_Work request_
Using the entries below, write out the line with "acc ++ findDelimitersParts", the line with "simp only [PySem.Chars.len_eq]", and every line in between, exactly as each is written.
Start of Records to process
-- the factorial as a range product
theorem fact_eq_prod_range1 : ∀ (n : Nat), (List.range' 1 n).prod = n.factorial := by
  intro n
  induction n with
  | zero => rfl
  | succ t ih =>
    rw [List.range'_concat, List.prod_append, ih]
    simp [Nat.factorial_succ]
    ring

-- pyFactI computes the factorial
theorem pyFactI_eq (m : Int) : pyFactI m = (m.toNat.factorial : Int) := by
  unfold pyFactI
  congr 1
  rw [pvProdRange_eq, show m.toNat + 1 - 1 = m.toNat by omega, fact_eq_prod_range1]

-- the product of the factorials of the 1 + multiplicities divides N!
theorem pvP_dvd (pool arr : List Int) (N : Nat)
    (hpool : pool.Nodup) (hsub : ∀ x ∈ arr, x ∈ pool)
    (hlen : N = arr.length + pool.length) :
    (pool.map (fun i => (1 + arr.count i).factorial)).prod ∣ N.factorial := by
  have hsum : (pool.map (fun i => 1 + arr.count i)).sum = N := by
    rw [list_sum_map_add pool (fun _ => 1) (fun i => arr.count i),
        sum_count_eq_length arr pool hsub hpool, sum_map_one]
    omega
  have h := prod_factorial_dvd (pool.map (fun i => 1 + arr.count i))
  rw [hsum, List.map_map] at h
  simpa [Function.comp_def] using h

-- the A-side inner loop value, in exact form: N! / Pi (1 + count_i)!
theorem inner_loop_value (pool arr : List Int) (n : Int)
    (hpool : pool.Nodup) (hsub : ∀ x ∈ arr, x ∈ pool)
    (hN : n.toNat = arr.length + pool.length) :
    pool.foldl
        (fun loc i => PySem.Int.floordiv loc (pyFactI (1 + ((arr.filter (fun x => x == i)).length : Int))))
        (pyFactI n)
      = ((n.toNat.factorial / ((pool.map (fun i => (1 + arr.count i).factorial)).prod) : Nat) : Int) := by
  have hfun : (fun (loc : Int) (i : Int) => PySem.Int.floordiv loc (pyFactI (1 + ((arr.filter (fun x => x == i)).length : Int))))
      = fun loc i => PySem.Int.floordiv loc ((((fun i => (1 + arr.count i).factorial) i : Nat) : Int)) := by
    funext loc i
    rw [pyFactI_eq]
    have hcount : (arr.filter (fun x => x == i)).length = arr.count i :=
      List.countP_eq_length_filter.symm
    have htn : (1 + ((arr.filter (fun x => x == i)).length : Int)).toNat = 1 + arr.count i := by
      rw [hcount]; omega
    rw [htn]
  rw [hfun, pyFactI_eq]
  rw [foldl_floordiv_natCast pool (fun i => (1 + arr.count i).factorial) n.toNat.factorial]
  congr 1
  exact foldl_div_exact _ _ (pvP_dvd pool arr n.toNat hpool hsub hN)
End of Records to process
Start of Records to process
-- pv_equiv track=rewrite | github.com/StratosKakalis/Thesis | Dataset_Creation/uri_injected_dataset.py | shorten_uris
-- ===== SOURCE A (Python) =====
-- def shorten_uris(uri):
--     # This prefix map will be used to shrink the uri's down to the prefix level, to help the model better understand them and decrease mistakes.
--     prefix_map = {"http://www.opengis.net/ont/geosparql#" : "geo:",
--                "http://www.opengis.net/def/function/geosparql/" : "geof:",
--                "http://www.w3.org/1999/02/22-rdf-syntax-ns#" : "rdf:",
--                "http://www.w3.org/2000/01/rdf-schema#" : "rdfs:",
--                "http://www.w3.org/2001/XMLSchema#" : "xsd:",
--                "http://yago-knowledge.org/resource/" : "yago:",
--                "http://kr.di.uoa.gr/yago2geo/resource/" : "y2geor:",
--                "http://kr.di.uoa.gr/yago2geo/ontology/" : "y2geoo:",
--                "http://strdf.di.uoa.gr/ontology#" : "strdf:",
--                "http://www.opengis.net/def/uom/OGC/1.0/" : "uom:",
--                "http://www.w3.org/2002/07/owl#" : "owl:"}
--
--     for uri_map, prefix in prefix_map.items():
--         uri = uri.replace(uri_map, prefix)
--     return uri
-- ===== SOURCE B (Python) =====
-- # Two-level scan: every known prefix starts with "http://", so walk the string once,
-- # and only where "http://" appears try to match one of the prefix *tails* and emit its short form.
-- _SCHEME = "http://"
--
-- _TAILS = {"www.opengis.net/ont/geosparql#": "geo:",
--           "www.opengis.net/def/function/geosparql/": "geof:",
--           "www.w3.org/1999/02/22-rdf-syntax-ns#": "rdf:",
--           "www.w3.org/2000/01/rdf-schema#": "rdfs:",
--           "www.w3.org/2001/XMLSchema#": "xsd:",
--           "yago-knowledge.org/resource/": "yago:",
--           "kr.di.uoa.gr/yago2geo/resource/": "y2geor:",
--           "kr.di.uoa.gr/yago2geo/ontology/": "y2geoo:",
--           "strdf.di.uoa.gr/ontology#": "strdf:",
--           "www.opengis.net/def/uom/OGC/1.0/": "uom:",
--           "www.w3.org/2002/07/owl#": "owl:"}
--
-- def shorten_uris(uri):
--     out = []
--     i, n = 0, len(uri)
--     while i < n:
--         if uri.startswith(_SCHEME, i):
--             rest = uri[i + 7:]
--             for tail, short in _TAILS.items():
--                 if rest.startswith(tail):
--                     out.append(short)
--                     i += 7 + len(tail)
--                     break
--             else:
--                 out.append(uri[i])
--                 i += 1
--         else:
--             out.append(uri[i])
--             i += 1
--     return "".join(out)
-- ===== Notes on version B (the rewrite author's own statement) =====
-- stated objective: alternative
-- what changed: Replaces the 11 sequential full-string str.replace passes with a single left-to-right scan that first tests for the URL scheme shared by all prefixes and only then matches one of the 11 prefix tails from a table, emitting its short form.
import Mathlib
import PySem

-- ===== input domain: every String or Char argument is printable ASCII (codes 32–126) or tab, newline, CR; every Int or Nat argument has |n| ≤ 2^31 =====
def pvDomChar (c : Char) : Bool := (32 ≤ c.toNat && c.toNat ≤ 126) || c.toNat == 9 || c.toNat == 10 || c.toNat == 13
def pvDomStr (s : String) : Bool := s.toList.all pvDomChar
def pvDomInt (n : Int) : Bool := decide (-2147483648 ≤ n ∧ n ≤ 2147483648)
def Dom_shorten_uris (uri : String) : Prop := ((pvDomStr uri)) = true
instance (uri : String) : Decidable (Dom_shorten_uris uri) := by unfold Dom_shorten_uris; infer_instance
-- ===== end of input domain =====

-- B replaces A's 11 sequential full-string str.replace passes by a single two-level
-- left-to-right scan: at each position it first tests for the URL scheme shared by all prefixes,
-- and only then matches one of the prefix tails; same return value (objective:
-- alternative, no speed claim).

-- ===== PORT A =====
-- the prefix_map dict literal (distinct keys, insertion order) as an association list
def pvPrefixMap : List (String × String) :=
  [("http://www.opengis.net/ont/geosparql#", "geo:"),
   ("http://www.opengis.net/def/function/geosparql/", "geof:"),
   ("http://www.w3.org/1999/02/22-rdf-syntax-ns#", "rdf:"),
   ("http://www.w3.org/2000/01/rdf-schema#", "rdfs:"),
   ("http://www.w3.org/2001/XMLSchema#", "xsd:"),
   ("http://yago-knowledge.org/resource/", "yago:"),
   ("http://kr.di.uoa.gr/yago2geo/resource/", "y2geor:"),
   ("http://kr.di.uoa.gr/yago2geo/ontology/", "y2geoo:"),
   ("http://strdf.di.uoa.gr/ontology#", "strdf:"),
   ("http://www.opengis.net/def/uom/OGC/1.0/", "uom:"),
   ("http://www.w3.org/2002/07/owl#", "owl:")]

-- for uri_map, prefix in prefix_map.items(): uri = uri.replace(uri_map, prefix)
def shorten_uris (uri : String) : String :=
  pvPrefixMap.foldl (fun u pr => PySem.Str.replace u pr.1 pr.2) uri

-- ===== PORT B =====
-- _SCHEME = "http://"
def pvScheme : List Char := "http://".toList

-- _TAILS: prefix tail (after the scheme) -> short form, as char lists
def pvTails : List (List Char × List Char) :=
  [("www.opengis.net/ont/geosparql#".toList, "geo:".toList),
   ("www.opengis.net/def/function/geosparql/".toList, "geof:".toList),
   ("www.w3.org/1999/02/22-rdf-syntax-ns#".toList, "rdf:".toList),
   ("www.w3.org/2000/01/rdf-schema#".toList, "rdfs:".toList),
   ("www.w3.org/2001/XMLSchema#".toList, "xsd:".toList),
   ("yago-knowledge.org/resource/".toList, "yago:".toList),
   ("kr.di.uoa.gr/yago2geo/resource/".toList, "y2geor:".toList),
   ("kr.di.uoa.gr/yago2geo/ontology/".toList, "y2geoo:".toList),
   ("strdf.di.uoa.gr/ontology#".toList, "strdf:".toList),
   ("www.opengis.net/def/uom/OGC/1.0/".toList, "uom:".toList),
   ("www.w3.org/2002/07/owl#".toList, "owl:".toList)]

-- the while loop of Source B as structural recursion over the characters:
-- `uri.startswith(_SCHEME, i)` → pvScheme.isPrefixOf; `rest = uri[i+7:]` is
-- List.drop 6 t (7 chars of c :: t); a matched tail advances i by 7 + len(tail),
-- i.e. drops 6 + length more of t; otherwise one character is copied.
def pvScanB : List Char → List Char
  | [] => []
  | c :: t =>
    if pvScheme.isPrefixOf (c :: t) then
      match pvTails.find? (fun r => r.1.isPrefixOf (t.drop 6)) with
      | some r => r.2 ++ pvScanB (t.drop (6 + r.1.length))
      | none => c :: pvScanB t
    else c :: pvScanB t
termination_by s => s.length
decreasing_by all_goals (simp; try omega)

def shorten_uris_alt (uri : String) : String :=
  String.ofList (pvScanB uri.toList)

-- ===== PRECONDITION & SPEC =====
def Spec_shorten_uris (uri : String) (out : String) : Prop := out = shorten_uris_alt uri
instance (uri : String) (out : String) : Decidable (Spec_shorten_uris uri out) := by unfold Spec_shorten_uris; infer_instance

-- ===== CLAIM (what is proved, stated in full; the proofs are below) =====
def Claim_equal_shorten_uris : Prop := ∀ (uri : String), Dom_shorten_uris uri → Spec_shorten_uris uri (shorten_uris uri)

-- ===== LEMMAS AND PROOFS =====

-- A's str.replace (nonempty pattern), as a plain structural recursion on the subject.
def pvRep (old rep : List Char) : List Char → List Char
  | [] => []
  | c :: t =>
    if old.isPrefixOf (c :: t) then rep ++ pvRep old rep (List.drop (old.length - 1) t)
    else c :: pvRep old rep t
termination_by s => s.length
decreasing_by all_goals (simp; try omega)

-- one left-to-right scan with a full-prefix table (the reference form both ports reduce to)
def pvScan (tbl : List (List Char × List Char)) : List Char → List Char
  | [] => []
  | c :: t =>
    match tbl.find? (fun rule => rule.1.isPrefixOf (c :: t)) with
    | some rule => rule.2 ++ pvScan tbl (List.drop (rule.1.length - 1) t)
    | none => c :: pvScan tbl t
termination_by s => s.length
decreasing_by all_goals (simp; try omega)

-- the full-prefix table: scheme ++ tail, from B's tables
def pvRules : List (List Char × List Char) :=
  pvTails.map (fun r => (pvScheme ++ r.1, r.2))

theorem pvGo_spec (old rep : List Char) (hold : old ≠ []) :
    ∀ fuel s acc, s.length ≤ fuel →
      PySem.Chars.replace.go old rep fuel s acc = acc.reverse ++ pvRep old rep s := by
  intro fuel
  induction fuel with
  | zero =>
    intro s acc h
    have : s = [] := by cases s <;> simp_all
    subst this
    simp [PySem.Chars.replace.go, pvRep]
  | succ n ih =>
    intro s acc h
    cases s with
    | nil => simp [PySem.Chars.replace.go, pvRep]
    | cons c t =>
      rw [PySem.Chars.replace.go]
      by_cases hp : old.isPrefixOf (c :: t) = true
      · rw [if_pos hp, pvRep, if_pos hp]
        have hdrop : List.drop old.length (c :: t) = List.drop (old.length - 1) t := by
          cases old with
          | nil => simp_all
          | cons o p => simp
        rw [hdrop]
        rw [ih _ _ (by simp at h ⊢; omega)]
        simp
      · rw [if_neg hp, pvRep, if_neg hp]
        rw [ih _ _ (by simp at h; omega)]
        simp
End of Records to process
Start of Records to process
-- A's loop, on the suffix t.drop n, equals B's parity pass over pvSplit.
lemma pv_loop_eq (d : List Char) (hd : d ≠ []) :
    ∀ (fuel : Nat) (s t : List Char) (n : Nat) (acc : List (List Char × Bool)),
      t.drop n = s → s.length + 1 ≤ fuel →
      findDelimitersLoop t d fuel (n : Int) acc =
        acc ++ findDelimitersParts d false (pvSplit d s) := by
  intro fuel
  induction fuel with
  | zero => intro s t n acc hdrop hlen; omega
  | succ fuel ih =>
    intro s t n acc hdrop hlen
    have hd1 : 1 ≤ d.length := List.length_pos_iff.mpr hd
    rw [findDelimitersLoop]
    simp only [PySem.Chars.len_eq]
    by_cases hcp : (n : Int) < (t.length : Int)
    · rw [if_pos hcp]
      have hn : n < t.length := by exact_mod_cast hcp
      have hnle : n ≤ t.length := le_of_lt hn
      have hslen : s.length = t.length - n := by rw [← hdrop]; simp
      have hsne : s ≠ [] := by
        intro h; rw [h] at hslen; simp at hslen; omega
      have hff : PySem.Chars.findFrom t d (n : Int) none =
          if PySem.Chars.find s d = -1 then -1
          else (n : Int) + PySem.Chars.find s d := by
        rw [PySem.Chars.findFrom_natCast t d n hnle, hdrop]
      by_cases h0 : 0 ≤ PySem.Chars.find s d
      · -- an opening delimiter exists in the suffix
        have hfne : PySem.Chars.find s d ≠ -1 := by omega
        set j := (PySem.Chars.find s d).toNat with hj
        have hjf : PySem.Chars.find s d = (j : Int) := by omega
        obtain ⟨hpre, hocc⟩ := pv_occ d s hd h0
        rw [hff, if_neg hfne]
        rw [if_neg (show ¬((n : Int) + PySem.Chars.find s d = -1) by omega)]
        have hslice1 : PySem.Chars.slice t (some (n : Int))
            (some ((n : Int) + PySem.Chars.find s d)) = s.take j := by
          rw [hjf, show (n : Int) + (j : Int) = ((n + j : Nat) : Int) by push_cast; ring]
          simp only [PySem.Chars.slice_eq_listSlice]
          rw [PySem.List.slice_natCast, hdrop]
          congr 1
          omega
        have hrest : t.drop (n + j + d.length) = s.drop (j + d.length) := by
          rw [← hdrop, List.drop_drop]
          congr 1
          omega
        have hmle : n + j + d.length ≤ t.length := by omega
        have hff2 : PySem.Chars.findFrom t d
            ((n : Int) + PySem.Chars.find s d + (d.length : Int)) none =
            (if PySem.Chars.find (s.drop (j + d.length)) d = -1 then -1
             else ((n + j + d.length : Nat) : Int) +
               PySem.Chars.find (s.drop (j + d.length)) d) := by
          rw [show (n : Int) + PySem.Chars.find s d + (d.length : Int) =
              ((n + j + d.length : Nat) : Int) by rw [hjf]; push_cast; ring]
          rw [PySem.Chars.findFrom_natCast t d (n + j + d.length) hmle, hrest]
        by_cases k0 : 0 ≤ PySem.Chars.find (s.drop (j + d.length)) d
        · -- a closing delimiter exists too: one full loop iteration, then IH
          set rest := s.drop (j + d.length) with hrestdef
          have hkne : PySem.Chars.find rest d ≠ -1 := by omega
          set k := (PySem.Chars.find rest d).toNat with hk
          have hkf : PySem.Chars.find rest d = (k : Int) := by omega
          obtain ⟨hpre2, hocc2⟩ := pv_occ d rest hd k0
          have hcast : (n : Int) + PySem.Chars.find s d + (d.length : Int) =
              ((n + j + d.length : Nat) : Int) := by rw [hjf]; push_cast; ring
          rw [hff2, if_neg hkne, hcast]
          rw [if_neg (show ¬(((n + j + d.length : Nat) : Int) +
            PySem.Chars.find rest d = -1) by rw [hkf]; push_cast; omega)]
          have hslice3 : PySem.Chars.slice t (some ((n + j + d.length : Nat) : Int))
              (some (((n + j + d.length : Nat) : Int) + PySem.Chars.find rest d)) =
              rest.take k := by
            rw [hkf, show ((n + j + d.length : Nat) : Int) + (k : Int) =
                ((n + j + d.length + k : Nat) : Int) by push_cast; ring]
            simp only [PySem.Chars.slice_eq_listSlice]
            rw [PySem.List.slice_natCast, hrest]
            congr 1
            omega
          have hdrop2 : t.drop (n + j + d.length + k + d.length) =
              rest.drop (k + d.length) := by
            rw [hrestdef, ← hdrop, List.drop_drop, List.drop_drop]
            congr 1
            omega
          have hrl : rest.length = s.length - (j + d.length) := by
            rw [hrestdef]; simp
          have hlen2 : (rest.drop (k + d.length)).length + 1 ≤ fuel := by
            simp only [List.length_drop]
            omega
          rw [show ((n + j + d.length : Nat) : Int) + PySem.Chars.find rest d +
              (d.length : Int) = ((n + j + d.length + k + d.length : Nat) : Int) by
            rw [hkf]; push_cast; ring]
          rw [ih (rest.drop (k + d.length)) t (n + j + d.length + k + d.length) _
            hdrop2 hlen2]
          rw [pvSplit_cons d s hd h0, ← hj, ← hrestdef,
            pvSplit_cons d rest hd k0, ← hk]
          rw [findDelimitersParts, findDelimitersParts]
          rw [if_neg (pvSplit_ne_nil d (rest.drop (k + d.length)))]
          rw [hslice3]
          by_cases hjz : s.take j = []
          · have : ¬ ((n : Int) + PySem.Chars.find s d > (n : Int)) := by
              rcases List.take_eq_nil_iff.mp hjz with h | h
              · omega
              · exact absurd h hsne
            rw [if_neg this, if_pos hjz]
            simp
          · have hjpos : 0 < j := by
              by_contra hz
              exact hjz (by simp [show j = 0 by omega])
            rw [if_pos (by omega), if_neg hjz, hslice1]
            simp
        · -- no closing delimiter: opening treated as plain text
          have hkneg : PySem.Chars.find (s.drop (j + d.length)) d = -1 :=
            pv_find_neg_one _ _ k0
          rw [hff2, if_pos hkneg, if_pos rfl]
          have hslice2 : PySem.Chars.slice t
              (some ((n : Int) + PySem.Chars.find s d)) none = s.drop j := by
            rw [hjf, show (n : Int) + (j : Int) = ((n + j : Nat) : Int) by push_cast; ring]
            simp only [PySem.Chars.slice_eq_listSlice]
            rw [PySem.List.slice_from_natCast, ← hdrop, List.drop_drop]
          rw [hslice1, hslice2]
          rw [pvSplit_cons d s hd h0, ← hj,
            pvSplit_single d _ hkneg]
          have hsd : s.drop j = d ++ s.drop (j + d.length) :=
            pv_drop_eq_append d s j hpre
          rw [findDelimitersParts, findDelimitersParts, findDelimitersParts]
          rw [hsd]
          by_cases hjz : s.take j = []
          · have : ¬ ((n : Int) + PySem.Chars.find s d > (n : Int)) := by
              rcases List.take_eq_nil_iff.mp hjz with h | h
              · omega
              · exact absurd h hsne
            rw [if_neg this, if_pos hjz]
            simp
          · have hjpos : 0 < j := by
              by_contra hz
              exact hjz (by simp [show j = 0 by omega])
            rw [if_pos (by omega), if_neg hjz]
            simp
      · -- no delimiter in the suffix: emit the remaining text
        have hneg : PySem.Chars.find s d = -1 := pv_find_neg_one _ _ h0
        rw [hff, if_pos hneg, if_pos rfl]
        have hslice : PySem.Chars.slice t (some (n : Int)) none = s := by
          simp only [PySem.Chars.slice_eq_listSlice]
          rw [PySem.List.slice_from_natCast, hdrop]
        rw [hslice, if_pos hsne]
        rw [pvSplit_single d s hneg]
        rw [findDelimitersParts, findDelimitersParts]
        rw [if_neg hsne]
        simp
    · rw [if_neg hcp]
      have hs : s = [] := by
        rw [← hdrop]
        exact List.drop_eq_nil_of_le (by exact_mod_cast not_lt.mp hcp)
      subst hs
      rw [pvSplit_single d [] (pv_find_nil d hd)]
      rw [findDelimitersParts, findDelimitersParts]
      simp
End of Records to process
_Response to this exercise_
        acc ++ findDelimitersParts d false (pvSplit d s) := by
  intro fuel
  induction fuel with
  | zero => intro s t n acc hdrop hlen; omega
  | succ fuel ih =>
    intro s t n acc hdrop hlen
    have hd1 : 1 ≤ d.length := List.length_pos_iff.mpr hd
    rw [findDelimitersLoop]
    simp only [PySem.Chars.len_eq]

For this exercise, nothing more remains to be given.